契約婚で嫁いだら、愛され妻になりました
「悪いな。オレはまだやることが残っている。代わりに今晩はどこかへ連れて行くよ」

 鈴音は自分の元に歩み寄ってくる忍を見つめ、戸惑った声で返した。

「お忙しいんですよね……? 私に気遣っていただかなくても結構ですから」

 ふたりきりなのはいつものこと。それなのに、鈴音はやけに緊張し、胸が高鳴る。
 忍との距離が少し近くなっただけなのに、それだけでまともに顔を見れなくなっている。

 不自然に思われないだろうかと不安になりつつも、やっぱり間近にいる忍を見上げることができなくて視線を泳がせていた。
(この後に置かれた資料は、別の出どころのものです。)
theorem pvAStep_top : ∀ (cs suf : List Char) (n : Nat) (F : List (Int × Int × List Char)),
    cs.drop n = suf → n ≤ cs.length →
    ((PySem.List.enumerate suf (n : Int)).foldl (pvAStep cs) ([], F)).2 = F ++ pvFrs n suf := by
  intro cs suf
  induction hl : suf.length using Nat.strong_induction_on generalizing suf with
  | _ L ihn =>
    subst hl
    match suf with
    | [] => intro n F _ _; simp [pvFrs_nil, PySem.List.enumerate]
    | c :: r =>
      intro n F hdrop hn
      rw [PySem.List.enumerate_cons, List.foldl_cons]
      by_cases hc : c = '('
      · subst hc
        have hstep : pvAStep cs (([], F) : List Int × List (Int × Int × List Char)) ((n : Int), '(')
            = ([(n : Int)], F) := by simp [pvAStep]
        rw [hstep]
        have hdeep := pvAStep_deep cs (n : Int) r ((n : Int) + 1) [] F
        cases hm : pvMatch r 1 with
        | none =>
          simp only [List.length_nil, Nat.zero_add, hm] at hdeep
          rw [show ((n : Int) :: ([] : List Int)) = [(n : Int)] from rfl] at hdeep
          rw [hdeep, pvFrs_par_none n hm]
          simp
        | some gr =>
          obtain ⟨g, rest⟩ := gr
          have hstruct := pvMatch_spec r 1 g rest hm
          simp only [List.length_nil, Nat.zero_add, hm] at hdeep
          rw [show ((n : Int) :: ([] : List Int)) = [(n : Int)] from rfl] at hdeep
          rw [hdeep]
          -- the recorded slice is exactly g
          have hdropn : cs.drop (n + 1) = g ++ ')' :: rest := by
            have h0 : cs.drop n = '(' :: (g ++ ')' :: rest) := by rw [hdrop, hstruct]
            exact pvDrop_cons h0
          have hslice : PySem.List.slice cs (some ((n : Int) + 1)) (some ((n : Int) + 1 + g.length))
              = g := by
            rw [show (n : Int) + 1 = ((n + 1 : Nat) : Int) by push_cast; ring,
              show ((n + 1 : Nat) : Int) + (g.length : Int) = ((n + 1 + g.length : Nat) : Int) by
                push_cast; ring,
              PySem.List.slice_natCast,
              show n + 1 + g.length - (n + 1) = g.length by omega, hdropn]
            simp
          rw [hslice]
          have hbound : n + g.length + 2 ≤ cs.length := by
            have hr : (cs.drop (n + 1)).length = g.length + (rest.length + 1) := by
              rw [hdropn]; simp
            simp at hr
            omega
          have hcm : cs.drop (n + 1 + g.length) = ')' :: rest := by
            rw [← List.drop_drop, hdropn]
            simp
          have hrest : cs.drop (n + g.length + 2) = rest := by
            rw [show n + g.length + 2 = n + 1 + g.length + 1 by omega]
            exact pvDrop_cons hcm
          have hlenrest : rest.length < ('(' :: r).length := by
            have := pvMatch_rest_length hm
            simp
            omega
          rw [show (n : Int) + 1 + (g.length : Int) + 1 = ((n + g.length + 2 : Nat) : Int) by
            push_cast; ring]
          rw [ihn rest.length hlenrest rest rfl (n + g.length + 2) _ hrest hbound]
          rw [pvFrs_par_some n hm]
          simp
      · have hstep : pvAStep cs (([], F) : List Int × List (Int × Int × List Char)) ((n : Int), c)
            = ([], F) := by
          simp [pvAStep, hc]
        rw [hstep]
        have hdropn : cs.drop (n + 1) = r := pvDrop_cons hdrop
        have hn1 : n + 1 ≤ cs.length := by
          have : (cs.drop n).length = r.length + 1 := by rw [hdrop]; simp
          simp at this
          omega
        rw [show (n : Int) + 1 = ((n + 1 : Nat) : Int) by push_cast; ring]
        rw [ihn r.length (by simp) r rfl (n + 1) F hdropn hn1]
        rw [pvFrs_cons n hc]
-- ===== LEMMAS AND PROOFS =====

-- "every attribute of the sue whose key the analysis knows satisfies its rule"
def part2Inv (sue : List (String × Int)) : Bool :=
  sue.all (fun p => !(decide (p.1 ∈ part2Keys)) || part2Pass p)

-- B's acceptance of one sue: it survives all ten stages
def part2BAccept (sue : List (String × Int)) : Bool :=
  analysisB.items.all (fun kt => part2SueOK sue kt.1 (part2Keep kt.1 kt.2))

theorem analysisA_eq : analysisA = PySem.Dict.mk [("children", 3), ("cats", 7), ("samoyeds", 2),
    ("pomeranians", 3), ("akitas", 0), ("vizslas", 0), ("goldfish", 5), ("trees", 3),
    ("cars", 2), ("perfumes", 1)] := rfl

-- a passing attribute does not break A's scan
theorem checkA_cons_pass (k : String) (v : Int) (rest : List (String × Int))
    (hk : k ∈ part2Keys) (hp : part2Pass (k, v) = true) :
    part2CheckA ((k, v) :: rest) = part2CheckA rest := by
  unfold part2Pass at hp; simp only at hp
  fin_cases hk <;>
    · simp only [part2CheckA, analysisA_eq]
      simp_all [PySem.Dict.get?_mk_cons]
      try omega

-- a failing known-key attribute breaks A's scan
theorem checkA_cons_fail (k : String) (v : Int) (rest : List (String × Int))
    (hk : k ∈ part2Keys) (hp : ¬ part2Pass (k, v) = true) :
    part2CheckA ((k, v) :: rest) = some false := by
  unfold part2Pass at hp; simp only at hp
  fin_cases hk <;>
    · simp only [part2CheckA, analysisA_eq]
      simp_all [PySem.Dict.get?_mk_cons]
      try omega
-- pv_equiv track=rewrite | github.com/irisapei/Mahjong | hu.py | countsPeng
-- ===== SOURCE A (Python) =====
-- def countsPeng(hand):
--     seen = set()
--     counter = 0
--     for i in hand:
--         if hand.count(i) == 3:
--             seen.add(i)
--     for j in seen:
--         if hand.count(j) == 3:
--             counter+=3
--     return counter
-- ===== SOURCE B (Python) =====
-- def countsPeng(hand):
--     total = 0
--     prev = None
--     run = 0
--     for x in sorted(hand):
--         if x == prev:
--             run += 1
--         else:
--             if run == 3:
--                 total += 3
--             prev = x
--             run = 1
--     if run == 3:
--         total += 3
--     return total
-- ===== Notes on version B (the rewrite author's own statement) =====
-- stated objective: faster
-- what changed: Sorts a copy of the hand and makes one run-length scan, adding 3 whenever a finished run has length exactly 3, instead of A's repeated hand.count scans over the hand and a seen-set.
import Mathlib
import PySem

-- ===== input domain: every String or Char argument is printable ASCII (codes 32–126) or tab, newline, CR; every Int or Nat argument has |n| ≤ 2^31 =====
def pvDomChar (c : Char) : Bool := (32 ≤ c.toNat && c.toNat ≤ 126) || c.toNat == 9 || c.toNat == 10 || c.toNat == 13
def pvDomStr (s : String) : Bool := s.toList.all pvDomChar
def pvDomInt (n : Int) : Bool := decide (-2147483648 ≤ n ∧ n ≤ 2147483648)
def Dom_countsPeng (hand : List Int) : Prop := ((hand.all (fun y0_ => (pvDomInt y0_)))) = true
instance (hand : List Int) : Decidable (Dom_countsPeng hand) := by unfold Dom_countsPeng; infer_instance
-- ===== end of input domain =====

-- B sorts a copy of the hand and makes one run-length scan (add 3 per run of length exactly 3)
-- instead of A's repeated hand.count scans; equivalence proved below.

-- ===== PORT A =====
def countsPeng (hand : List Int) : Int :=
  let seen : PySem.Set Int :=
    hand.foldl (fun s i => if PySem.List.count hand i = 3 then PySem.Set.add s i else s)
      PySem.Set.empty
  seen.foldl (fun counter j => if PySem.List.count hand j = 3 then counter + 3 else counter) 0

-- ===== PORT B =====
-- loop body of Source B: state = (total, prev, run)
def pvStep (st : Int × Option Int × Int) (x : Int) : Int × Option Int × Int :=
  if some x = st.2.1 then (st.1, st.2.1, st.2.2 + 1)
  else ((if st.2.2 = 3 then st.1 + 3 else st.1), some x, 1)

def countsPeng_alt (hand : List Int) : Int :=
  let s := (PySem.List.sorted hand (fun x => x) false).foldl pvStep (0, none, 0)
  if s.2.2 = 3 then s.1 + 3 else s.1

-- ===== PRECONDITION & SPEC =====
def Spec_countsPeng (hand : List Int) (out : Int) : Prop := out = countsPeng_alt hand
instance (hand : List Int) (out : Int) : Decidable (Spec_countsPeng hand out) := by unfold Spec_countsPeng; infer_instance

-- ===== CLAIM (what is proved, stated in full; the proofs are below) =====
def Claim_equal_countsPeng : Prop := ∀ (hand : List Int), Dom_countsPeng hand → Spec_countsPeng hand (countsPeng hand)

-- ===== LEMMAS AND PROOFS =====

-- Common value both programs compute: 3 per distinct element of m occurring exactly 3 times in m.
def pvG (m : List Int) : Int :=
  3 * ((m.toFinset.filter (fun i => List.count i m = 3)).card : Int)

lemma pvG_perm {l1 l2 : List Int} (h : l1.Perm l2) : pvG l1 = pvG l2 := by
  have ht : l1.toFinset = l2.toFinset := by
    ext i; simp [List.mem_toFinset, h.mem_iff]
  have hf : l1.toFinset.filter (fun i => List.count i l1 = 3)
      = l2.toFinset.filter (fun i => List.count i l2 = 3) := by
    rw [ht]
    exact Finset.filter_congr (fun i _ => by rw [h.count_eq])
  unfold pvG
  rw [hf]

lemma count_filter_ne (x i : Int) (t : List Int) (h : i ≠ x) :
    List.count i (t.filter (fun j => j != x)) = List.count i t := by
  apply List.count_filter
  simpa using h

-- recursion for pvG on a cons cell, peeling off all copies of the head
lemma pvG_cons (x : Int) (t : List Int) :
    pvG (x :: t) = (if List.count x (x :: t) = 3 then 3 else 0)
      + pvG (t.filter (fun j => j != x)) := by
  unfold pvG
  have hS : (x :: t).toFinset.filter (fun i => List.count i (x :: t) = 3)
      = (if List.count x (x :: t) = 3 then ({x} : Finset Int) else ∅)
        ∪ ((t.filter (fun j => j != x)).toFinset.filter
            (fun i => List.count i (t.filter (fun j => j != x)) = 3)) := by
    ext i
    by_cases hix : i = x
    · subst hix
      have hnot : i ∉ (t.filter (fun j => j != i)).toFinset := by
        simp [List.mem_toFinset, List.mem_filter]
      simp only [Finset.mem_union, Finset.mem_filter, List.mem_toFinset, List.mem_cons]
      constructor
      · rintro ⟨-, hc⟩
        left; simp [hc]
      · rintro (h1 | h2)
        · by_cases hc : List.count i (i :: t) = 3
          · exact ⟨Or.inl trivial, hc⟩
          · rw [if_neg hc] at h1; exact absurd h1 (by simp)
        · exact absurd h2.1 (by simpa [List.mem_toFinset] using hnot)
    · have hcnt : List.count i (x :: t) = List.count i t := List.count_cons_of_ne (Ne.symm hix)
      have hcf : List.count i (t.filter (fun j => j != x)) = List.count i t :=
        count_filter_ne x i t hix
      simp only [Finset.mem_union, Finset.mem_filter, List.mem_toFinset, List.mem_cons,
        List.mem_filter, hcnt, hcf]
      constructor
      · rintro ⟨hm, hc⟩
        right
        refine ⟨⟨?_, by simpa using hix⟩, hc⟩
        rcases hm with h | h
        · exact absurd h hix
        · exact h
      · rintro (h1 | h2)
        · exfalso; split at h1 <;> simp_all
        · exact ⟨Or.inr h2.1.1, h2.2⟩
  rw [hS]
  have hdisj : Disjoint (if List.count x (x :: t) = 3 then ({x} : Finset Int) else ∅)
      ((t.filter (fun j => j != x)).toFinset.filter
        (fun i => List.count i (t.filter (fun j => j != x)) = 3)) := by
    split
    · simp [Finset.disjoint_left, List.mem_filter]
    · simp
  rw [Finset.card_union_of_disjoint hdisj]
  split <;> simp <;> ring

-- the run-length loop, followed by the final flush
def pvB (l : List Int) (st : Int × Option Int × Int) : Int :=
  let s := l.foldl pvStep st
  if s.2.2 = 3 then s.1 + 3 else s.1

-- loop invariant: mid-run on value a (run length r so far), remaining sorted suffix l with a ≤ everything
lemma pvB_some (l : List Int) (a total r : Int)
    (hs : l.Pairwise (fun p q => p ≤ q)) (ha : ∀ x ∈ l, a ≤ x) :
    pvB l (total, some a, r)
      = total + (if r + (List.count a l : Int) = 3 then 3 else 0)
          + pvG (l.filter (fun j => j != a)) := by
  induction l generalizing a total r with
  | nil =>
    simp only [pvB, List.foldl_nil, List.filter_nil, List.count_nil]
    unfold pvG
    split <;> split <;> simp_all <;> omega
  | cons x t ih =>
    have hxt : ∀ y ∈ t, x ≤ y := fun y hy => (List.pairwise_cons.mp hs).1 y hy
    have ht : t.Pairwise (fun p q => p ≤ q) := (List.pairwise_cons.mp hs).2
    by_cases hxa : x = a
    · subst hxa
      have hstep : pvStep (total, some x, r) x = (total, some x, r + 1) := by
        simp [pvStep]
      have : pvB (x :: t) (total, some x, r) = pvB t (total, some x, r + 1) := by
        simp [pvB, hstep]
      rw [this, ih x total (r + 1) ht hxt]
      have hcnt : List.count x (x :: t) = List.count x t + 1 := by
        simp [List.count_cons]
      have hfil : (x :: t).filter (fun j => j != x) = t.filter (fun j => j != x) := by
        simp
      have hcond : ((r + 1) + (List.count x t : Int) = 3)
          ↔ (r + ((List.count x t + 1 : ℕ) : Int) = 3) := by push_cast; omega
      rw [hcnt, hfil]
      simp only [hcond]
    · have hax : a < x := lt_of_le_of_ne (ha x (by simp)) (Ne.symm hxa)
      have hstep : pvStep (total, some a, r) x
          = ((if r = 3 then total + 3 else total), some x, 1) := by
        simp [pvStep, Option.some_inj, hxa]
      have hrec : pvB (x :: t) (total, some a, r)
          = pvB t ((if r = 3 then total + 3 else total), some x, 1) := by
        simp [pvB, hstep]
      rw [hrec, ih x _ 1 ht hxt]
      have hanot : a ∉ x :: t := by
        intro hmem
        rcases List.mem_cons.mp hmem with h | h
        · exact hxa h.symm
        · exact absurd (hxt a h) (not_le.mpr hax)
      have hcnt0 : List.count a (x :: t) = 0 := List.count_eq_zero.mpr hanot
      have hfil : (x :: t).filter (fun j => j != a) = x :: t := by
        apply List.filter_eq_self.mpr
        intro b hb
        simp only [bne_iff_ne, ne_eq]
        intro hba
        exact hanot (hba ▸ hb)
      rw [hcnt0, hfil, pvG_cons x t]
      have hcond : ((1 : Int) + (List.count x t : Int) = 3)
          ↔ (List.count x (x :: t) = 3) := by
        simp [List.count_cons]; omega
      simp only [hcond]
      generalize pvG (t.filter (fun j => j != x)) = G
      split_ifs <;> push_cast <;> ring_nf <;> omega

lemma B_eq_pvG (hand : List Int) : countsPeng_alt hand = pvG hand := by
  have hperm := PySem.List.sorted_perm hand (fun x => x) false
  have hpw := PySem.List.sorted_pairwise hand (fun x => x)
  cases hsort : PySem.List.sorted hand (fun x => x) false with
  | nil =>
    have : hand = [] := (hsort ▸ hperm).symm.eq_nil
    subst this
    simp [countsPeng_alt, hsort, pvG]
  | cons x t =>
    rw [hsort] at hperm hpw
    have hstep : pvStep (0, none, 0) x = (0, some x, 1) := by simp [pvStep]
    have hB : countsPeng_alt hand = pvB t (0, some x, 1) := by
      simp [countsPeng_alt, hsort, pvB, hstep]
    rw [hB, pvB_some t x 0 1 (List.pairwise_cons.mp hpw).2 (List.pairwise_cons.mp hpw).1]
    have hcond : ((1 : Int) + (List.count x t : Int) = 3)
        ↔ (List.count x (x :: t) = 3) := by
      simp [List.count_cons]; omega
    rw [← pvG_perm hperm, pvG_cons x t]
    simp only [hcond]
    ring

-- ===== A side =====

-- A's first loop builds exactly the set of elements of hand whose count is 3.
lemma seen_eq_ofList_filter (hand : List Int) :
    hand.foldl (fun s i => if PySem.List.count hand i = 3 then PySem.Set.add s i else s)
      PySem.Set.empty
    = PySem.Set.ofList (hand.filter (fun i => PySem.List.count hand i == 3)) := by
  rw [PySem.Set.ofList_eq_foldl, List.foldl_filter]
  simp only [beq_iff_eq, PySem.Set.empty]

-- A's second loop adds 3 per element, since every element it visits has count 3.
lemma foldl_add3_of_all (hand l : List Int) (h : ∀ j ∈ l, PySem.List.count hand j = 3) (c : Int) :
    l.foldl (fun c j => if PySem.List.count hand j = 3 then c + 3 else c) c
    = c + 3 * l.length := by
  induction l generalizing c with
  | nil => simp
  | cons x xs ih =>
    simp only [List.foldl_cons, h x (by simp), if_pos, List.length_cons]
    rw [ih (fun j hj => h j (by simp [hj]))]
    push_cast; ring

lemma A_eq_pvG (hand : List Int) : countsPeng hand = pvG hand := by
  unfold countsPeng
  rw [seen_eq_ofList_filter]
  have hall : ∀ j ∈ (PySem.Set.ofList (hand.filter (fun i => PySem.List.count hand i == 3)) : List Int),
      PySem.List.count hand j = 3 := by
    intro j hj
    have := (PySem.Set.mem_ofList _ _).mp hj
    simpa using (List.mem_filter.mp this).2
  rw [foldl_add3_of_all hand _ hall]
  have hlen : (PySem.Set.ofList (hand.filter (fun i => PySem.List.count hand i == 3)) : List Int).length
      = (hand.toFinset.filter (fun i => List.count i hand = 3)).card := by
    rw [← List.toFinset_card_of_nodup (PySem.Set.nodup_ofList _)]
    congr 1
    ext i
    simp [List.mem_toFinset, PySem.Set.mem_ofList, List.mem_filter, Finset.mem_filter,
      PySem.List.count_eq]
  rw [hlen]
  unfold pvG
  ring

-- ===== VERDICT (by name: the statement is the Claim_ definition above) =====
theorem countsPeng_spec : Claim_equal_countsPeng := by
  intro hand _
  unfold Spec_countsPeng
  rw [A_eq_pvG, B_eq_pvG]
 すると、忍は不意に鈴音の肩を抱き寄せ、こめかみに口を寄せた。

「大丈夫だ。今日の礼も兼ねてそうしたい。もともと今夜は早く帰宅しようとしていた。定時で上がるつもりでいるから」

 柳多もいなくなったはずなのに、声のトーンを落として言われると変にドキドキしてしまう。
 鈴音は心臓が騒いでいることに気付かれないよう、平静を装って答える。

「そう、ですか……。でしたら、私この近くで買い物でもしています」

 さっき軽く触れた手とは比べ物にならない。忍に手を置かれた肩が、じんとするほど熱く感じる。
 それに、耳の近くで聞こえた低い声が未だに頬を火照らせる。

 すでに忍はデスクに戻ったというのに、鈴音は身動きが取れないままだ。
 そこに助け船がきた。柳多が現れ、ほっとする。

「お待たせいたしました。では、行きましょうか」
「あ、はい。それじゃあ、私はこれで……」

 ようやく動けた鈴音は、忍に会釈をして踵を返そうとした。

 背を向けた瞬間、さっき惑わされた艶やかな声で「鈴音」とよびとめられる。
 鈴音の胸はさらに早鐘を打ち、これ以上は平然とした顔でいられなくなりそうだった。

 なんとか顔を半分振り向かせると、忍がひとこと言う。

「あとで連絡する」

 些細な約束なのに、まるで心を全部占めるほど忍のことでいっぱいになる。
 鈴音は無言で一度頷き、柳多と一緒に副社長室を後にした。